(Action item): The data is to be reproduced in full and without error.

(Items from a dataset)
-- pv_equiv track=rewrite | github.com/Skylerliutian/COMP9021 | 9021/9021_assignment1/quiz_5.py | built_compare_set_s
-- ===== SOURCE A (Python) =====
-- def built_compare_set_s(length):
--     compare = []
--     for i in range(length):
--         if i%2 == 0:
--             compare.append(int(i / 2))
--         else:
--             compare.append(int(-(i + 1)/2))
--     return compare
-- ===== SOURCE B (Python) =====
-- def _pairs(half):
--     compare = []
--     for k in range(half):
--         compare.append(k)
--         compare.append(-(k + 1))
--     return compare
--
--
-- def built_compare_set_s(length):
--     compare = _pairs(length // 2)
--     if length > 0 and length % 2:
--         compare.append(length // 2)
--     return compare
-- ===== Notes on version B (the rewrite author's own statement) =====
-- stated objective: faster
-- what changed: B builds the list pairwise in half as many loop iterations, appending each pair (k, -(k+1)) at once and adding the odd-length middle value afterwards, instead of branching on the parity of every index and doing float division per element.
import Mathlib
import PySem

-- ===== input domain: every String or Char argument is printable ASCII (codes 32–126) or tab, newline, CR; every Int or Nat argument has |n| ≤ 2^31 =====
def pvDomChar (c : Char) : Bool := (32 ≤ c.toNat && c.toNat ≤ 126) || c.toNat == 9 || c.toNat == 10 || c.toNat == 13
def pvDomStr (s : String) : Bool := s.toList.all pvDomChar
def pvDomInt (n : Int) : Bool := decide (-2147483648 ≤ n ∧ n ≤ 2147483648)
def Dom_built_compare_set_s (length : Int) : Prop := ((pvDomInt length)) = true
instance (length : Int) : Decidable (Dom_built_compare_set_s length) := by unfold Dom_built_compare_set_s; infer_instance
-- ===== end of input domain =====

-- B builds the list half-iteration-wise: each loop step appends the pair (k, -(k+1)), and
-- an odd length appends the middle value length//2 afterwards; same O(n) cost, no per-index parity branch.

-- ===== PORT A =====
-- int(i/2) (float true division then truncation) is exact here: in each branch the numerator
-- (i, resp. i+1) is even and |i| ≤ 2^31 < 2^53, so it equals floor division.
def built_compare_set_s (length : Int) : List Int :=
  (PySem.List.pyRange 0 length 1).foldl
    (fun compare i =>
      if PySem.Int.mod i 2 == 0 then
        compare ++ [PySem.Int.floordiv i 2]
      else
        compare ++ [-(PySem.Int.floordiv (i + 1) 2)])
    []

-- ===== PORT B =====
-- port of Source B's helper _pairs
def pvPairs (half : Int) : List Int :=
  (PySem.List.pyRange 0 half 1).foldl (fun compare k => compare ++ [k, -(k + 1)]) []

def built_compare_set_s_alt (length : Int) : List Int :=
  let compare := pvPairs (PySem.Int.floordiv length 2)
  if 0 < length ∧ PySem.Int.mod length 2 ≠ 0 then
    compare ++ [PySem.Int.floordiv length 2]
  else
    compare

-- ===== PRECONDITION & SPEC =====
def Spec_built_compare_set_s (length : Int) (out : List Int) : Prop := out = built_compare_set_s_alt length
instance (length : Int) (out : List Int) : Decidable (Spec_built_compare_set_s length out) := by unfold Spec_built_compare_set_s; infer_instance

-- ===== CLAIM (what is proved, stated in full; the proofs are below) =====
def Claim_equal_built_compare_set_s : Prop := ∀ (length : Int), Dom_built_compare_set_s length → Spec_built_compare_set_s length (built_compare_set_s length)

-- ===== LEMMAS AND PROOFS =====

lemma stepA (m : Int) (h : 0 ≤ m) :
    built_compare_set_s (m + 1) =
      built_compare_set_s m ++
        [if PySem.Int.mod m 2 == 0 then PySem.Int.floordiv m 2
         else -(PySem.Int.floordiv (m + 1) 2)] := by
  unfold built_compare_set_s
  rw [PySem.List.pyRange_one_succ_right h, List.foldl_append]
  simp only [List.foldl_cons, List.foldl_nil]
  split <;> rfl

lemma stepG (h : Int) (hh : 0 ≤ h) :
    pvPairs (h + 1) = pvPairs h ++ [h, -(h + 1)] := by
  unfold pvPairs
  rw [PySem.List.pyRange_one_succ_right hh, List.foldl_append]
  simp

lemma fd_two (a : Int) : PySem.Int.floordiv a 2 = a / 2 :=
  PySem.Int.floordiv_eq_ediv_of_pos (by omega)

lemma md_two (a : Int) : PySem.Int.mod a 2 = a % 2 :=
  PySem.Int.mod_eq_emod_of_pos (by omega)

lemma parity (k : Nat) :
    built_compare_set_s (2 * (k : Int)) = pvPairs (k : Int) ∧
    built_compare_set_s (2 * (k : Int) + 1) = pvPairs (k : Int) ++ [(k : Int)] := by
  induction k with
  | zero => constructor <;> decide
  | succ k ih =>
    have hk : (0:Int) ≤ (k : Int) := by positivity
    have h1 : built_compare_set_s (2 * ((k:Int) + 1)) = pvPairs ((k:Int) + 1) := by
      have : (2 * ((k:Int) + 1)) = (2 * (k:Int) + 1) + 1 := by ring
      rw [this, stepA _ (by omega), ih.2, stepG _ hk]
      have hm : PySem.Int.mod (2 * (k:Int) + 1) 2 = 1 := by rw [md_two]; omega
      have hf : PySem.Int.floordiv (2 * (k:Int) + 1 + 1) 2 = (k:Int) + 1 := by
        rw [fd_two]; omega
      rw [if_neg (by rw [hm]; decide), hf]
      simp
    refine ⟨by push_cast; exact h1, ?_⟩
    rw [show (2 * ((k:Nat)+1 : Nat) : Int) + 1 = 2 * ((k:Int) + 1) + 1 by push_cast; ring]
    rw [stepA _ (by omega), h1]
    have hm : PySem.Int.mod (2 * ((k:Int) + 1)) 2 = 0 := by rw [md_two]; omega
    have hf : PySem.Int.floordiv (2 * ((k:Int) + 1)) 2 = (k:Int) + 1 := by rw [fd_two]; omega
    rw [if_pos (by rw [hm]; decide), hf]
    push_cast
    simp

-- ===== VERDICT (by name: the statement is the Claim_ definition above) =====
theorem built_compare_set_s_spec : Claim_equal_built_compare_set_s := by
  intro length _
  unfold Spec_built_compare_set_s built_compare_set_s_alt
  by_cases hle : length ≤ 0
  · have hA : built_compare_set_s length = [] := by
      unfold built_compare_set_s
      rw [PySem.List.pyRange_one_eq_nil hle]; rfl
    have hG : pvPairs (PySem.Int.floordiv length 2) = [] := by
      unfold pvPairs
      rw [PySem.List.pyRange_one_eq_nil (by rw [fd_two]; omega)]; rfl
    rw [hA, if_neg (by omega), hG]
  · have hpos : 0 < length := by omega
    obtain ⟨n, rfl⟩ : ∃ n : Nat, length = (n : Int) :=
      ⟨length.toNat, (Int.toNat_of_nonneg (by omega)).symm⟩
    rcases Nat.even_or_odd n with ⟨k, hk⟩ | ⟨k, hk⟩
    · have hc : (n : Int) = 2 * (k : Int) := by subst hk; push_cast; ring
      rw [hc, (parity k).1]
      rw [if_neg (by rw [md_two]; omega),
        show PySem.Int.floordiv (2 * (k:Int)) 2 = (k:Int) by rw [fd_two]; omega]
    · have hc : (n : Int) = 2 * (k : Int) + 1 := by subst hk; push_cast; ring
      rw [hc, (parity k).2]
      rw [if_pos ⟨by omega, by rw [md_two]; omega⟩,
        show PySem.Int.floordiv (2 * (k:Int) + 1) 2 = (k:Int) by rw [fd_two]; omega]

(Solution to the exercise):
-- pv_equiv track=rewrite | github.com/Skylerliutian/COMP9021 | 9021/9021_assignment1/quiz_5.py | built_compare_set_s
-- ===== SOURCE A (Python) =====
-- def built_compare_set_s(length):
--     compare = []
--     for i in range(length):
--         if i%2 == 0:
--             compare.append(int(i / 2))
--         else:
--             compare.append(int(-(i + 1)/2))
--     return compare
-- ===== SOURCE B (Python) =====
-- def _pairs(half):
--     compare = []
--     for k in range(half):
--         compare.append(k)
--         compare.append(-(k + 1))
--     return compare
--
--
-- def built_compare_set_s(length):
--     compare = _pairs(length // 2)
--     if length > 0 and length % 2:
--         compare.append(length // 2)
--     return compare
-- ===== Notes on version B (the rewrite author's own statement) =====
-- stated objective: faster
-- what changed: B builds the list pairwise in half as many loop iterations, appending each pair (k, -(k+1)) at once and adding the odd-length middle value afterwards, instead of branching on the parity of every index and doing float division per element.
import Mathlib
import PySem

-- ===== input domain: every String or Char argument is printable ASCII (codes 32–126) or tab, newline, CR; every Int or Nat argument has |n| ≤ 2^31 =====
def pvDomChar (c : Char) : Bool := (32 ≤ c.toNat && c.toNat ≤ 126) || c.toNat == 9 || c.toNat == 10 || c.toNat == 13
def pvDomStr (s : String) : Bool := s.toList.all pvDomChar
def pvDomInt (n : Int) : Bool := decide (-2147483648 ≤ n ∧ n ≤ 2147483648)
def Dom_built_compare_set_s (length : Int) : Prop := ((pvDomInt length)) = true
instance (length : Int) : Decidable (Dom_built_compare_set_s length) := by unfold Dom_built_compare_set_s; infer_instance
-- ===== end of input domain =====

-- B builds the list half-iteration-wise: each loop step appends the pair (k, -(k+1)), and
-- an odd length appends the middle value length//2 afterwards; same O(n) cost, no per-index parity branch.

-- ===== PORT A =====
-- int(i/2) (float true division then truncation) is exact here: in each branch the numerator
-- (i, resp. i+1) is even and |i| ≤ 2^31 < 2^53, so it equals floor division.
def built_compare_set_s (length : Int) : List Int :=
  (PySem.List.pyRange 0 length 1).foldl
    (fun compare i =>
      if PySem.Int.mod i 2 == 0 then
        compare ++ [PySem.Int.floordiv i 2]
      else
        compare ++ [-(PySem.Int.floordiv (i + 1) 2)])
    []

-- ===== PORT B =====
-- port of Source B's helper _pairs
def pvPairs (half : Int) : List Int :=
  (PySem.List.pyRange 0 half 1).foldl (fun compare k => compare ++ [k, -(k + 1)]) []

def built_compare_set_s_alt (length : Int) : List Int :=
  let compare := pvPairs (PySem.Int.floordiv length 2)
  if 0 < length ∧ PySem.Int.mod length 2 ≠ 0 then
    compare ++ [PySem.Int.floordiv length 2]
  else
    compare

-- ===== PRECONDITION & SPEC =====
def Spec_built_compare_set_s (length : Int) (out : List Int) : Prop := out = built_compare_set_s_alt length
instance (length : Int) (out : List Int) : Decidable (Spec_built_compare_set_s length out) := by unfold Spec_built_compare_set_s; infer_instance

-- ===== CLAIM (what is proved, stated in full; the proofs are below) =====
def Claim_equal_built_compare_set_s : Prop := ∀ (length : Int), Dom_built_compare_set_s length → Spec_built_compare_set_s length (built_compare_set_s length)

-- ===== LEMMAS AND PROOFS =====

lemma stepA (m : Int) (h : 0 ≤ m) :
    built_compare_set_s (m + 1) =
      built_compare_set_s m ++
        [if PySem.Int.mod m 2 == 0 then PySem.Int.floordiv m 2
         else -(PySem.Int.floordiv (m + 1) 2)] := by
  unfold built_compare_set_s
  rw [PySem.List.pyRange_one_succ_right h, List.foldl_append]
  simp only [List.foldl_cons, List.foldl_nil]
  split <;> rfl

lemma stepG (h : Int) (hh : 0 ≤ h) :
    pvPairs (h + 1) = pvPairs h ++ [h, -(h + 1)] := by
  unfold pvPairs
  rw [PySem.List.pyRange_one_succ_right hh, List.foldl_append]
  simp

lemma fd_two (a : Int) : PySem.Int.floordiv a 2 = a / 2 :=
  PySem.Int.floordiv_eq_ediv_of_pos (by omega)

lemma md_two (a : Int) : PySem.Int.mod a 2 = a % 2 :=
  PySem.Int.mod_eq_emod_of_pos (by omega)

lemma parity (k : Nat) :
    built_compare_set_s (2 * (k : Int)) = pvPairs (k : Int) ∧
    built_compare_set_s (2 * (k : Int) + 1) = pvPairs (k : Int) ++ [(k : Int)] := by
  induction k with
  | zero => constructor <;> decide
  | succ k ih =>
    have hk : (0:Int) ≤ (k : Int) := by positivity
    have h1 : built_compare_set_s (2 * ((k:Int) + 1)) = pvPairs ((k:Int) + 1) := by
      have : (2 * ((k:Int) + 1)) = (2 * (k:Int) + 1) + 1 := by ring
      rw [this, stepA _ (by omega), ih.2, stepG _ hk]
      have hm : PySem.Int.mod (2 * (k:Int) + 1) 2 = 1 := by rw [md_two]; omega
      have hf : PySem.Int.floordiv (2 * (k:Int) + 1 + 1) 2 = (k:Int) + 1 := by
        rw [fd_two]; omega
      rw [if_neg (by rw [hm]; decide), hf]
      simp
    refine ⟨by push_cast; exact h1, ?_⟩
    rw [show (2 * ((k:Nat)+1 : Nat) : Int) + 1 = 2 * ((k:Int) + 1) + 1 by push_cast; ring]
    rw [stepA _ (by omega), h1]
    have hm : PySem.Int.mod (2 * ((k:Int) + 1)) 2 = 0 := by rw [md_two]; omega
    have hf : PySem.Int.floordiv (2 * ((k:Int) + 1)) 2 = (k:Int) + 1 := by rw [fd_two]; omega
    rw [if_pos (by rw [hm]; decide), hf]
    push_cast
    simp

-- ===== VERDICT (by name: the statement is the Claim_ definition above) =====
theorem built_compare_set_s_spec : Claim_equal_built_compare_set_s := by
  intro length _
  unfold Spec_built_compare_set_s built_compare_set_s_alt
  by_cases hle : length ≤ 0
  · have hA : built_compare_set_s length = [] := by
      unfold built_compare_set_s
      rw [PySem.List.pyRange_one_eq_nil hle]; rfl
    have hG : pvPairs (PySem.Int.floordiv length 2) = [] := by
      unfold pvPairs
      rw [PySem.List.pyRange_one_eq_nil (by rw [fd_two]; omega)]; rfl
    rw [hA, if_neg (by omega), hG]
  · have hpos : 0 < length := by omega
    obtain ⟨n, rfl⟩ : ∃ n : Nat, length = (n : Int) :=
      ⟨length.toNat, (Int.toNat_of_nonneg (by omega)).symm⟩
    rcases Nat.even_or_odd n with ⟨k, hk⟩ | ⟨k, hk⟩
    · have hc : (n : Int) = 2 * (k : Int) := by subst hk; push_cast; ring
      rw [hc, (parity k).1]
      rw [if_neg (by rw [md_two]; omega),
        show PySem.Int.floordiv (2 * (k:Int)) 2 = (k:Int) by rw [fd_two]; omega]
    · have hc : (n : Int) = 2 * (k : Int) + 1 := by subst hk; push_cast; ring
      rw [hc, (parity k).2]
      rw [if_pos ⟨by omega, by rw [md_two]; omega⟩,
        show PySem.Int.floordiv (2 * (k:Int) + 1) 2 = (k:Int) by rw [fd_two]; omega]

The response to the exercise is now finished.